** Task inputs follows **

-- pv_equiv track=rewrite | github.com/W-Thurston/Google-Foobar | numbers_station_coded_messages.py | answer
-- ===== SOURCE A (Python) =====
-- def answer(l,t):
-- 	######
-- 	# The function calulates sums for all sub strings in given list l
-- 	# 	Then tests to see if that sum is equal to integer t
-- 	#
-- 	# Returns:
-- 	# 		The smallest sum of index range:
-- 	# 			ex:	l = [4, 3, 5, 7, 8]
-- 	# 				t = 12
-- 	# 				sum([4,3,5]) = 12  -> index([0,2]) -> sum = 2
-- 	# 				sum([5,7]) = 12    -> index([2,3]) -> sum = 5
-- 	#
-- 	# 				Returns [0,2]
-- 	#
-- 	# 		If no substring found retrun [-1,-1]
-- 	######
--
--
--
-- 	found_flag  = False
-- 	all_solved  = []
-- 	all_index   = []
-- 	sum_indexes = []
--
-- 	# Loop through each substring of list l
-- 	# 	If found set found_flag to True & append indexes to holder list
-- 	for i in range(len(l)):
-- 		for j in range(1,len(l)-i+1):
-- 			sub = l[i:i+j]
-- 			if sum(sub) == t:
-- 				found_flag = True
-- 				# all_solved.append(sub)
-- 				all_index.append([i,i+j-1])
--
-- 	# Calculate sum of each set of indexes
-- 	for i in all_index:
-- 		sum_indexes.append(sum(i))
--
-- 	# use minimum value's index of sum_indexes as index to find
-- 	#	 substring indexes
-- 	if found_flag:
-- 		return( all_index[sum_indexes.index(min(sum_indexes))] )
-- 	else:
--
-- 		return([-1,-1])
-- ===== SOURCE B (Python) =====
-- def answer(l, t):
--     # One pass over start indices with a running sum; keeps the best (start, end)
--     # online instead of collecting all matches and post-scanning for the minimum.
--     n = len(l)
--     best = None  # (s, e) with minimal s+e, earliest (s, e) on ties
--     for s in range(n):
--         acc = 0
--         for e in range(s, n):
--             acc += l[e]
--             if acc == t and (best is None or s + e < best[0] + best[1]):
--                 best = (s, e)
--     return [-1, -1] if best is None else [best[0], best[1]]
-- ===== Notes on version B (the rewrite author's own statement) =====
-- stated objective: faster
-- what changed: B drops A's three-pass design (enumerate every slice l[i:i+j] and re-sum it, collect all matching index pairs, then min+index over the index-sums) in favour of a single nested loop with a running sum per start index that keeps the best (start,end) pair online with a strict-< update, so no candidate list, no slicing and no post-scan.
import Mathlib
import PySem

** End of Task inputs **

- [Exercise instructions] Transcribe only, please, the lines from the first line of the records through the line with "-- stated objective: faster". Both of those lines are included.

- [Solution to this problem]
-- pv_equiv track=rewrite | github.com/W-Thurston/Google-Foobar | numbers_station_coded_messages.py | answer
-- ===== SOURCE A (Python) =====
-- def answer(l,t):
-- 	######
-- 	# The function calulates sums for all sub strings in given list l
-- 	# 	Then tests to see if that sum is equal to integer t
-- 	#
-- 	# Returns:
-- 	# 		The smallest sum of index range:
-- 	# 			ex:	l = [4, 3, 5, 7, 8]
-- 	# 				t = 12
-- 	# 				sum([4,3,5]) = 12  -> index([0,2]) -> sum = 2
-- 	# 				sum([5,7]) = 12    -> index([2,3]) -> sum = 5
-- 	#
-- 	# 				Returns [0,2]
-- 	#
-- 	# 		If no substring found retrun [-1,-1]
-- 	######
--
--
--
-- 	found_flag  = False
-- 	all_solved  = []
-- 	all_index   = []
-- 	sum_indexes = []
--
-- 	# Loop through each substring of list l
-- 	# 	If found set found_flag to True & append indexes to holder list
-- 	for i in range(len(l)):
-- 		for j in range(1,len(l)-i+1):
-- 			sub = l[i:i+j]
-- 			if sum(sub) == t:
-- 				found_flag = True
-- 				# all_solved.append(sub)
-- 				all_index.append([i,i+j-1])
--
-- 	# Calculate sum of each set of indexes
-- 	for i in all_index:
-- 		sum_indexes.append(sum(i))
--
-- 	# use minimum value's index of sum_indexes as index to find
-- 	#	 substring indexes
-- 	if found_flag:
-- 		return( all_index[sum_indexes.index(min(sum_indexes))] )
-- 	else:
--
-- 		return([-1,-1])
-- ===== SOURCE B (Python) =====
-- def answer(l, t):
--     # One pass over start indices with a running sum; keeps the best (start, end)
--     # online instead of collecting all matches and post-scanning for the minimum.
--     n = len(l)
--     best = None  # (s, e) with minimal s+e, earliest (s, e) on ties
--     for s in range(n):
--         acc = 0
--         for e in range(s, n):
--             acc += l[e]
--             if acc == t and (best is None or s + e < best[0] + best[1]):
--                 best = (s, e)
--     return [-1, -1] if best is None else [best[0], best[1]]
-- ===== Notes on version B (the rewrite author's own statement) =====
-- stated objective: faster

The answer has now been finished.